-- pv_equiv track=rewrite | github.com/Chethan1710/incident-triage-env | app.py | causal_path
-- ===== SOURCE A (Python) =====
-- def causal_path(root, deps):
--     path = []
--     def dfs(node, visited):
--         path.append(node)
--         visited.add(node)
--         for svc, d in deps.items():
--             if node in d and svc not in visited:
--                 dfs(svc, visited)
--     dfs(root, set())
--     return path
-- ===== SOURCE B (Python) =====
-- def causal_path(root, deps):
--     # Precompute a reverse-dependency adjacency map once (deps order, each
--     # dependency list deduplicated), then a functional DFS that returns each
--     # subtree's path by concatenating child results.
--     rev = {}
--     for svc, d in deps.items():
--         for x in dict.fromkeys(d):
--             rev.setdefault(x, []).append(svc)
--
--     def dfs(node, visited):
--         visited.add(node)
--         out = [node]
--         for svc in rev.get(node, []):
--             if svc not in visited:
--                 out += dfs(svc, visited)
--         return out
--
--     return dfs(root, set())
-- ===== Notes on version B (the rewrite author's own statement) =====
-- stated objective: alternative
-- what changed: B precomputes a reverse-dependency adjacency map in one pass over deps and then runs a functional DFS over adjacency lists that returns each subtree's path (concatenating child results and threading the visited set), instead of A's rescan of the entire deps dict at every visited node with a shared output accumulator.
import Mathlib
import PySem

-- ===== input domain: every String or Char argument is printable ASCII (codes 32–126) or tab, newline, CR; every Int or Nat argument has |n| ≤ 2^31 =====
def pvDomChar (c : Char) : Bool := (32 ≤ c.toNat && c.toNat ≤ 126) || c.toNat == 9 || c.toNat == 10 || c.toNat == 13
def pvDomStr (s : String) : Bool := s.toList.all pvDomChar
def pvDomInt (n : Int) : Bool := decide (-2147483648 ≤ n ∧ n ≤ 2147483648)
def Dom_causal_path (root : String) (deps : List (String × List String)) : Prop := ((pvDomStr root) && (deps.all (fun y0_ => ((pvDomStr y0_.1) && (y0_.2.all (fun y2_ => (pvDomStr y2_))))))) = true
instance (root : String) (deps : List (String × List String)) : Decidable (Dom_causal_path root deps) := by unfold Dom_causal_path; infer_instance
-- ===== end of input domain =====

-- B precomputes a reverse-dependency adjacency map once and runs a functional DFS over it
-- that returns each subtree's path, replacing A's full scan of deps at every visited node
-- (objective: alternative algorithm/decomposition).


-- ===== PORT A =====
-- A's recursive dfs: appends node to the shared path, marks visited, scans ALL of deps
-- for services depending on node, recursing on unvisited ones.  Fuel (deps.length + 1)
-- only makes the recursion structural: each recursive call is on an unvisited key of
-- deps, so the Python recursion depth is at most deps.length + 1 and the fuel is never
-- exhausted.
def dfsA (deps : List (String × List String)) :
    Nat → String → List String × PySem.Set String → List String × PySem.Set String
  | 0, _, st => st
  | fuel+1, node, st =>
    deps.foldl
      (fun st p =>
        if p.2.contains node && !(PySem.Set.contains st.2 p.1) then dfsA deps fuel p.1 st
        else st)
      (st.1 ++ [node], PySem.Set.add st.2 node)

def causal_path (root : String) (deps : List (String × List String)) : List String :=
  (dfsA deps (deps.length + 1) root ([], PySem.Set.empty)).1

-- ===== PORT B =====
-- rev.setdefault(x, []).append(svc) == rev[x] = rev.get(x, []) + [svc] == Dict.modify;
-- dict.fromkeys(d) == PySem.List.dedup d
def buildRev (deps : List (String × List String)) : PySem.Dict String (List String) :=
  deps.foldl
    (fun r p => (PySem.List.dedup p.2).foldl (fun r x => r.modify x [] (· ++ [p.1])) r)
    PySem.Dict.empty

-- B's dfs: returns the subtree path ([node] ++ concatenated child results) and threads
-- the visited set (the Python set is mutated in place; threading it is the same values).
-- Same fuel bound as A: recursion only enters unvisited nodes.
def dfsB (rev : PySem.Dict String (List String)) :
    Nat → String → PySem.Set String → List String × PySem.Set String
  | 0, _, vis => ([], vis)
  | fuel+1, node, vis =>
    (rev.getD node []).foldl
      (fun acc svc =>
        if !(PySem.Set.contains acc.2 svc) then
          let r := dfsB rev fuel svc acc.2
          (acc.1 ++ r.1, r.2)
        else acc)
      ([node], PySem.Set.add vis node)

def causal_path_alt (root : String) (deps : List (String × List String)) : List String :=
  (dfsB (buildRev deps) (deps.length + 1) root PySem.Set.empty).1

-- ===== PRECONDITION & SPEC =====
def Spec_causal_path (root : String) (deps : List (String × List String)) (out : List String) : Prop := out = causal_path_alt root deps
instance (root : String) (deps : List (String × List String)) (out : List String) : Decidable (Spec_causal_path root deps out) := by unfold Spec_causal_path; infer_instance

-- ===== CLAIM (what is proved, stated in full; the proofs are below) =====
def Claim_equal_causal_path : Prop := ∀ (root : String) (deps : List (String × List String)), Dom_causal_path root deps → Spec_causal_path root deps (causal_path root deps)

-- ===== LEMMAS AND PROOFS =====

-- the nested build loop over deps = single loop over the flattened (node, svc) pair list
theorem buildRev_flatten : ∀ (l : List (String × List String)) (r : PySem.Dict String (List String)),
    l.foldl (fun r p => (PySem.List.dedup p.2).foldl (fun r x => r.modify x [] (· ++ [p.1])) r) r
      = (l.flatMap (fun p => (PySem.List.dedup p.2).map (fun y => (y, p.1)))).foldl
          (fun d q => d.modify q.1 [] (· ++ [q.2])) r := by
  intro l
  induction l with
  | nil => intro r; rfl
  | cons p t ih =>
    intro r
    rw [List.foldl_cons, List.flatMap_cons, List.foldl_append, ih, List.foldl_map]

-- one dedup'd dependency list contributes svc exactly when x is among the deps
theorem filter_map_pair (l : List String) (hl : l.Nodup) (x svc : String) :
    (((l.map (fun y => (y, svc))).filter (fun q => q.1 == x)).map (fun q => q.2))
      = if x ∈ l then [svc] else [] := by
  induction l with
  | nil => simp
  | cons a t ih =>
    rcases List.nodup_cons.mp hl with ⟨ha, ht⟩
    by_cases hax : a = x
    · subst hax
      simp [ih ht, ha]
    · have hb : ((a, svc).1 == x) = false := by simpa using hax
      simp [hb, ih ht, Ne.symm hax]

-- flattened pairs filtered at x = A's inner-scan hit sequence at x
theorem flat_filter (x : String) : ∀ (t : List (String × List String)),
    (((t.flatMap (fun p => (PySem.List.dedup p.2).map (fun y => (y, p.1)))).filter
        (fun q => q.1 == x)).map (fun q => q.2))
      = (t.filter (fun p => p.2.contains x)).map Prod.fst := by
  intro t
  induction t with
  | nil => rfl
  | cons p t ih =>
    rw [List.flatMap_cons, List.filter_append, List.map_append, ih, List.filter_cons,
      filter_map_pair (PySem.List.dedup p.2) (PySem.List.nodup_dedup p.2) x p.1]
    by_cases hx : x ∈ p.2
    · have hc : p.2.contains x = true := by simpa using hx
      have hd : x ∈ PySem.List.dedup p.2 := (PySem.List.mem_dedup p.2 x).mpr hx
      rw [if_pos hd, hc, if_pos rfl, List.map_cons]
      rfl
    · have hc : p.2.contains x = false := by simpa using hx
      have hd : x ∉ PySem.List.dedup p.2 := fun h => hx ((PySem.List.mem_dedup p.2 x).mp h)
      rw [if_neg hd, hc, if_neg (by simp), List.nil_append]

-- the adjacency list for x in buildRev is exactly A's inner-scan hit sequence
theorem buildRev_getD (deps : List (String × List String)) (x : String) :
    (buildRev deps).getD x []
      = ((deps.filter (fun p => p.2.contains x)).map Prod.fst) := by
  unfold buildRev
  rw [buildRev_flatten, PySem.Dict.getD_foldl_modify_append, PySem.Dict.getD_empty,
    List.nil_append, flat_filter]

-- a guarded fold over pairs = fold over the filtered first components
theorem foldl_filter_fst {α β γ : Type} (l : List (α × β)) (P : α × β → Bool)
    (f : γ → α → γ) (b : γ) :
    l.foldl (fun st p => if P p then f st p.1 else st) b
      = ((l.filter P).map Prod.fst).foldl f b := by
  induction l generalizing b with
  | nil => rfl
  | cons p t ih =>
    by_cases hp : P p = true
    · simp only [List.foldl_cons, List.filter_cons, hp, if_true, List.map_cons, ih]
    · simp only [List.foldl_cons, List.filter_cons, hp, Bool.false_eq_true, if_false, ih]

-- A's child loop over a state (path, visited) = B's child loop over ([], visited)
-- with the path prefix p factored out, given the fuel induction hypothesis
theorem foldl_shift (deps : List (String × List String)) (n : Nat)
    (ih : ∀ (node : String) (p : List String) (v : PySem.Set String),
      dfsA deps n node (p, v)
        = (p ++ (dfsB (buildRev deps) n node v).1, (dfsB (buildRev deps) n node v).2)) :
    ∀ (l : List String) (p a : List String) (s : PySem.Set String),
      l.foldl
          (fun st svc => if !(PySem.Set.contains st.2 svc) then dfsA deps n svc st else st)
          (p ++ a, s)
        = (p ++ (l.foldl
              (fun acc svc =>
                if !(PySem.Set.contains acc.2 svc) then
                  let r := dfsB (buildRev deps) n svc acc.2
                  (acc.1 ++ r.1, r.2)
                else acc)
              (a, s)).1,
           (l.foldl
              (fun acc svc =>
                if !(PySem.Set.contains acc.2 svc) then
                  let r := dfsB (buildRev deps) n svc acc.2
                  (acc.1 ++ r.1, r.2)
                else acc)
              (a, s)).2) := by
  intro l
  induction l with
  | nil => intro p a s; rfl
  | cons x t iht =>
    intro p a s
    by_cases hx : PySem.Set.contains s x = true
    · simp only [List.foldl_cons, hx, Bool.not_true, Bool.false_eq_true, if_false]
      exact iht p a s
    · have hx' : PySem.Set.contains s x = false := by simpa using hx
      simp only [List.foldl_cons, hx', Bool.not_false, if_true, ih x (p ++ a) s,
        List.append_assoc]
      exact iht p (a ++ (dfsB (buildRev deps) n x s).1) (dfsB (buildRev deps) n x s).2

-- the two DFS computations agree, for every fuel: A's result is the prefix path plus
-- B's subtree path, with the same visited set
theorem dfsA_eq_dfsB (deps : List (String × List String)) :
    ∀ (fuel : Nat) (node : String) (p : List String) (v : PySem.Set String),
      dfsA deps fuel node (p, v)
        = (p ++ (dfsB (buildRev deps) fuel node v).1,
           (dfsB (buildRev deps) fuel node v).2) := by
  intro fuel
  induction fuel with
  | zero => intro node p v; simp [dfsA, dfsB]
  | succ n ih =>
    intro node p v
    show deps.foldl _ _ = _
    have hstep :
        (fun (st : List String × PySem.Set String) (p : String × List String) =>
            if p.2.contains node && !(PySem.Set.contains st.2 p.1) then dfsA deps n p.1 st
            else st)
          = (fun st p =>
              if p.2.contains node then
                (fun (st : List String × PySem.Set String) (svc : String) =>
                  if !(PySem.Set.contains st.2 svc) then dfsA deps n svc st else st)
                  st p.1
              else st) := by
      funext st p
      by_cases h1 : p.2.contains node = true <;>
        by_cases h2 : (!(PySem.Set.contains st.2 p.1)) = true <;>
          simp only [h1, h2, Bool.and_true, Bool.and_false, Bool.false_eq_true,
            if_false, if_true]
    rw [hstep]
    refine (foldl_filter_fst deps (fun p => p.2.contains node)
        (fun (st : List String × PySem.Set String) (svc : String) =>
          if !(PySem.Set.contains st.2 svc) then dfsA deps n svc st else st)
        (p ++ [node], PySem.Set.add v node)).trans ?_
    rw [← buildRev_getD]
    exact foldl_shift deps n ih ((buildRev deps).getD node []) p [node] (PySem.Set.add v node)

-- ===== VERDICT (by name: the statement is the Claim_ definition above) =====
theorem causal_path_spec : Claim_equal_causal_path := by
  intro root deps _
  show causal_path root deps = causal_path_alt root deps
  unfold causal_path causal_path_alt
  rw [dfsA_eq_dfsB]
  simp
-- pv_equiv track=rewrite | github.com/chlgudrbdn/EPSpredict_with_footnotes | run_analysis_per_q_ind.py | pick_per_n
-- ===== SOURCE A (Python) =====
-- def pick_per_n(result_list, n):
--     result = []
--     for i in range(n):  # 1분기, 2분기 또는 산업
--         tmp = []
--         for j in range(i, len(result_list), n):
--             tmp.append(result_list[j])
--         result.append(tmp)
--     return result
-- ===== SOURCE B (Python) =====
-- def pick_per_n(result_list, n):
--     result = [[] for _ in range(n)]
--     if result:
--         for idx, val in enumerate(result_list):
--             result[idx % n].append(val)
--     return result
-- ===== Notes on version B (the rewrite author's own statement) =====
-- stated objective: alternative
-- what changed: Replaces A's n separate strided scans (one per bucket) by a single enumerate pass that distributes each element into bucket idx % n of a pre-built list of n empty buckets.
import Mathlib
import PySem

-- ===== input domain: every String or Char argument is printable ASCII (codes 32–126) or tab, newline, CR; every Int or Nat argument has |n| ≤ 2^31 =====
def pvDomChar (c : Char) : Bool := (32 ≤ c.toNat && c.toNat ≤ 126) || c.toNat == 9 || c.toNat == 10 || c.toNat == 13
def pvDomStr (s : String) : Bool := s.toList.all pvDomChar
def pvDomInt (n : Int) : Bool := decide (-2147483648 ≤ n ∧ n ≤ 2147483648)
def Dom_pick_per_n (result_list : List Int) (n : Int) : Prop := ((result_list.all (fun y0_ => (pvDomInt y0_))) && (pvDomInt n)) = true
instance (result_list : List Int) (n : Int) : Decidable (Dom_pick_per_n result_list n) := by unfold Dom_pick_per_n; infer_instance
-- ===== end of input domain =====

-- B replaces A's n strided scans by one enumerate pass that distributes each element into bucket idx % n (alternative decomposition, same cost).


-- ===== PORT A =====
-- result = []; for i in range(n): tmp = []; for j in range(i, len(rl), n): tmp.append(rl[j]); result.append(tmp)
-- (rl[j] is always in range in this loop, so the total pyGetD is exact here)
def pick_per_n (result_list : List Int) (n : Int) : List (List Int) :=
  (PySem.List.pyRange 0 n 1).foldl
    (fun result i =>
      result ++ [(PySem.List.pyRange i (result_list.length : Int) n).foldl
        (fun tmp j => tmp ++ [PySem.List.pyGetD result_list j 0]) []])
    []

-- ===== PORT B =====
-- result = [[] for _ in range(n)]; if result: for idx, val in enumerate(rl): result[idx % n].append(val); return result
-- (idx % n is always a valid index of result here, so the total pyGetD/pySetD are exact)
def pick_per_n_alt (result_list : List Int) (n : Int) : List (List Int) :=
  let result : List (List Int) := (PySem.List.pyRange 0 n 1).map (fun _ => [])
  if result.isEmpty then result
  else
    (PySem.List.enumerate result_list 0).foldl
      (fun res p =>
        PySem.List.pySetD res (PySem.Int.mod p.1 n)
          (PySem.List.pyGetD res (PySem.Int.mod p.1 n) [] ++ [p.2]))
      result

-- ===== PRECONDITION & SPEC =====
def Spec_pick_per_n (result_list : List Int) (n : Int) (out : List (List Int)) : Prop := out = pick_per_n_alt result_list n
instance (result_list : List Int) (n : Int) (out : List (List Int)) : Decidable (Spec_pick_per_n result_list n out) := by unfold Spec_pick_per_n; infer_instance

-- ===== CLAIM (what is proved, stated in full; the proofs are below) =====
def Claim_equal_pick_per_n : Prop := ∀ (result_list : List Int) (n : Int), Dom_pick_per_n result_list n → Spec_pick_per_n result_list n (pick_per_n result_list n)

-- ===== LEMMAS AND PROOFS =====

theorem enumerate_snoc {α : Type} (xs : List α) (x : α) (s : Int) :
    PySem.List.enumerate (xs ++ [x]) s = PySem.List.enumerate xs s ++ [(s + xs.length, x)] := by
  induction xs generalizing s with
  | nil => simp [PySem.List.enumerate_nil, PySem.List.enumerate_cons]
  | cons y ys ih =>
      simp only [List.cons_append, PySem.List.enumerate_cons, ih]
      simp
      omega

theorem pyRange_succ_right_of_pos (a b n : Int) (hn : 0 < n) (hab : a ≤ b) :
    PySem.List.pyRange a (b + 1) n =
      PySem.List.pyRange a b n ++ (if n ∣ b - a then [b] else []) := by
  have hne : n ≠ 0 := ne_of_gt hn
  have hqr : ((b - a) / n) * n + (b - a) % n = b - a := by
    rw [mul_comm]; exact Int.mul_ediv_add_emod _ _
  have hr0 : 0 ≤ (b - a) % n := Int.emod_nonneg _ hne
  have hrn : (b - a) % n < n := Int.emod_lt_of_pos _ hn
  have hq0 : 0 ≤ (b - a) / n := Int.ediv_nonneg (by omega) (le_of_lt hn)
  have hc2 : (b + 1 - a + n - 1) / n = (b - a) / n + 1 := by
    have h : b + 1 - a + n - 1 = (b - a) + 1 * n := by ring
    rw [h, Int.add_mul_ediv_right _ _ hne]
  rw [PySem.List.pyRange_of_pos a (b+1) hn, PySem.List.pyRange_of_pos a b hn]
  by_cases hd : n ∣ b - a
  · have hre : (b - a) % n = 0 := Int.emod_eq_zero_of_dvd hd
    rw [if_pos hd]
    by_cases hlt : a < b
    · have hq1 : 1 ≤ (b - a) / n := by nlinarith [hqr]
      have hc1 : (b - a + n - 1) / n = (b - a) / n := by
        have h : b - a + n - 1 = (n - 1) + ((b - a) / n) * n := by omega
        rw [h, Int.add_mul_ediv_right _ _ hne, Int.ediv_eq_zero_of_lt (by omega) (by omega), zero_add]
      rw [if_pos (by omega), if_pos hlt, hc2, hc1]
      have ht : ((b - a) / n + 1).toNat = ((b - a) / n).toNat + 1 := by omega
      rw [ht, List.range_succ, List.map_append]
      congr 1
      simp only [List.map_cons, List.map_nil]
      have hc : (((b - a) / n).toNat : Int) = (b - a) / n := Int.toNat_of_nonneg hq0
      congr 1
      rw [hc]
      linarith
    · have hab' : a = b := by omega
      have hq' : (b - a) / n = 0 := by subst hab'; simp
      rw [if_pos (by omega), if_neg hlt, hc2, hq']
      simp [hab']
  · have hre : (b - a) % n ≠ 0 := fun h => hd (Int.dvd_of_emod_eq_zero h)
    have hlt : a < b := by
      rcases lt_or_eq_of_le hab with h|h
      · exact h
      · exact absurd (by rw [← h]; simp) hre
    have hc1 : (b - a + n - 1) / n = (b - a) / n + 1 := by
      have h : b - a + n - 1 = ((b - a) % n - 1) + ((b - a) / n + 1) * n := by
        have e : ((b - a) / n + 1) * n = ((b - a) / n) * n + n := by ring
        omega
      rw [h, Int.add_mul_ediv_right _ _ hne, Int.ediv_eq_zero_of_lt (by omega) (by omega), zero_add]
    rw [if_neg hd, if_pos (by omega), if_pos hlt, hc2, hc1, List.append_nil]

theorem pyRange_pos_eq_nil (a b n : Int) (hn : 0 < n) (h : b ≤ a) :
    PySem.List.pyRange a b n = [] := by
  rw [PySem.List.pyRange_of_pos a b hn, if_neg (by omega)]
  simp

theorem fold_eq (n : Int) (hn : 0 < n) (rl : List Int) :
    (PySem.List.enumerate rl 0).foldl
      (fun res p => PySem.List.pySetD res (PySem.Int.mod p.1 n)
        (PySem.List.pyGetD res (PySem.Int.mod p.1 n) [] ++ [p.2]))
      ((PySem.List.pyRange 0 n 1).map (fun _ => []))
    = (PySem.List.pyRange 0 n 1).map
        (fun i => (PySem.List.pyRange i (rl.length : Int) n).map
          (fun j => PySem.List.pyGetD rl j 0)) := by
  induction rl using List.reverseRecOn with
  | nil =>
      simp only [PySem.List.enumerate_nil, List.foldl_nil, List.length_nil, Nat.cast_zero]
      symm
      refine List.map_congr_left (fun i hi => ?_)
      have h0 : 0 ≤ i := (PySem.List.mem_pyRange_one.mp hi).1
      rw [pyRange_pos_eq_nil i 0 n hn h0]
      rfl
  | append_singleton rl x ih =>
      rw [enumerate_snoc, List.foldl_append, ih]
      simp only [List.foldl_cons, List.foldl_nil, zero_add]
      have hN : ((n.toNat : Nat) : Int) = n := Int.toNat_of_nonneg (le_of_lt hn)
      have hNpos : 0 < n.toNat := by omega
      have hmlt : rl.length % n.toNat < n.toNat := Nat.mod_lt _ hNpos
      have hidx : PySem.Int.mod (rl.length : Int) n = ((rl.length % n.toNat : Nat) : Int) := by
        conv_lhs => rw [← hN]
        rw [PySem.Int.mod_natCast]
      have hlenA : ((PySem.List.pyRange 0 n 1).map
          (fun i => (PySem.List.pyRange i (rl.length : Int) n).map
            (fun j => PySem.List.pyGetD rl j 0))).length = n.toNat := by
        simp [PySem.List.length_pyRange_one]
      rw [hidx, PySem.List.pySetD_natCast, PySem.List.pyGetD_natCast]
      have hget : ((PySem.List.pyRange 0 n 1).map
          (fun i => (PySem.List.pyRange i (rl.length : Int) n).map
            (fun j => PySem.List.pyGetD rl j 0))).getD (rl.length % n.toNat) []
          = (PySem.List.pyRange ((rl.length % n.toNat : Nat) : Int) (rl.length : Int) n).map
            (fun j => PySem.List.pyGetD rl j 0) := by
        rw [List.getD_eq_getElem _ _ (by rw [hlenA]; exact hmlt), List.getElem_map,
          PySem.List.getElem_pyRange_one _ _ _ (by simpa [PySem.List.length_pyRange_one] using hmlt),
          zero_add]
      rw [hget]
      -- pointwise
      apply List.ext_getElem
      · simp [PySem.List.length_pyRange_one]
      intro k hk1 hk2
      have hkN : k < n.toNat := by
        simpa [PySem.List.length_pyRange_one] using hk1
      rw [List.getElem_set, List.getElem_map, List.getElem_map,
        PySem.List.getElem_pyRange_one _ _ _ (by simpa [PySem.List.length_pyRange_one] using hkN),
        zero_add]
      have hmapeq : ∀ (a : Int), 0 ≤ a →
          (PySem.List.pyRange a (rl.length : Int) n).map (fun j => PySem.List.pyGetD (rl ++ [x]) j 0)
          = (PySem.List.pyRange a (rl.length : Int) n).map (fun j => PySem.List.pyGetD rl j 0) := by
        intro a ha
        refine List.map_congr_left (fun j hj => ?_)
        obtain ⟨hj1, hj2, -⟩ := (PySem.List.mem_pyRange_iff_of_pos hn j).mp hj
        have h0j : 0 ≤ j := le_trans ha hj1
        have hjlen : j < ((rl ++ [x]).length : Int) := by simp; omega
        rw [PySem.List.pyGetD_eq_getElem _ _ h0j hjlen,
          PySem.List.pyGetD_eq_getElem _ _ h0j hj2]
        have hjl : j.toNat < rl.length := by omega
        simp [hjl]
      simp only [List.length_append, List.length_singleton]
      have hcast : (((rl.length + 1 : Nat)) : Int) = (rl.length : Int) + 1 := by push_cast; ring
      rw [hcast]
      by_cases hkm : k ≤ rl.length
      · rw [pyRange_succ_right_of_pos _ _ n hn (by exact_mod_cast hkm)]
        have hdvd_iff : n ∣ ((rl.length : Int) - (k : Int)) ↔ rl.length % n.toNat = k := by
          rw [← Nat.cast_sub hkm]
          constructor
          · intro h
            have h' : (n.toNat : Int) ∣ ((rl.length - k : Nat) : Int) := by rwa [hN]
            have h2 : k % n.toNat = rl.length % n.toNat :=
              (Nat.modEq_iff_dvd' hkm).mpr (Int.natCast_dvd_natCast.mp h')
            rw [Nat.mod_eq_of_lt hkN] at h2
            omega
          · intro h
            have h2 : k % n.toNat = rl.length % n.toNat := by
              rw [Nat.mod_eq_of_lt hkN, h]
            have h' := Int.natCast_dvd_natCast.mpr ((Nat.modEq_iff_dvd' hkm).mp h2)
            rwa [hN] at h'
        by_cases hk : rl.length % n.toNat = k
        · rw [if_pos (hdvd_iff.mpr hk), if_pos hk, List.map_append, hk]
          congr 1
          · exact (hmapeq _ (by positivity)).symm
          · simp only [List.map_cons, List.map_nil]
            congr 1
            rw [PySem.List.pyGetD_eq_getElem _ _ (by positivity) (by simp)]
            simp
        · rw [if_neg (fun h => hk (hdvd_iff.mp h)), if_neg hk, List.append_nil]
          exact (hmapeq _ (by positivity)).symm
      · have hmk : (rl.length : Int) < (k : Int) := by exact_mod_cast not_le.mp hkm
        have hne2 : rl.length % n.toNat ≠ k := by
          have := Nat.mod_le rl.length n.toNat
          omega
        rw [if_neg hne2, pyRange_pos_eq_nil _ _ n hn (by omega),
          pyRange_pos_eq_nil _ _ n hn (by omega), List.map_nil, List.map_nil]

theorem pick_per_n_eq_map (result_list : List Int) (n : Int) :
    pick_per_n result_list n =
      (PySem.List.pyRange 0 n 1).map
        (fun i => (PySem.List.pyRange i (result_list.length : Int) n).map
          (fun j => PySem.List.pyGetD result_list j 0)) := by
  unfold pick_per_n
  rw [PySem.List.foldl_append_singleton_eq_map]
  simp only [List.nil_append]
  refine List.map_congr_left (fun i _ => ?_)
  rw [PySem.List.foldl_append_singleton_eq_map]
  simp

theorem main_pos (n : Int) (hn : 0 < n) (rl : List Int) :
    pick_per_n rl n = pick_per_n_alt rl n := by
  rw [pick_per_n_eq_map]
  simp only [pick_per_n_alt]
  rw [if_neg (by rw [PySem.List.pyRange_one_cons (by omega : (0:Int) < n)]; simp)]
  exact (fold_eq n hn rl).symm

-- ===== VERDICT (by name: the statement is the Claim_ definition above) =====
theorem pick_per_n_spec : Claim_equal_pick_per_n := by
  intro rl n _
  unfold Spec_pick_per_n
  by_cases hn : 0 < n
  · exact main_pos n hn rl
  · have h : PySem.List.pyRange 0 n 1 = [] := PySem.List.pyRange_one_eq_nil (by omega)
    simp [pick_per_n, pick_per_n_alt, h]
——————————
## Directions for this task
Count how many lines above hold the word "Prod", then reply with that number alone.

## Answer box
3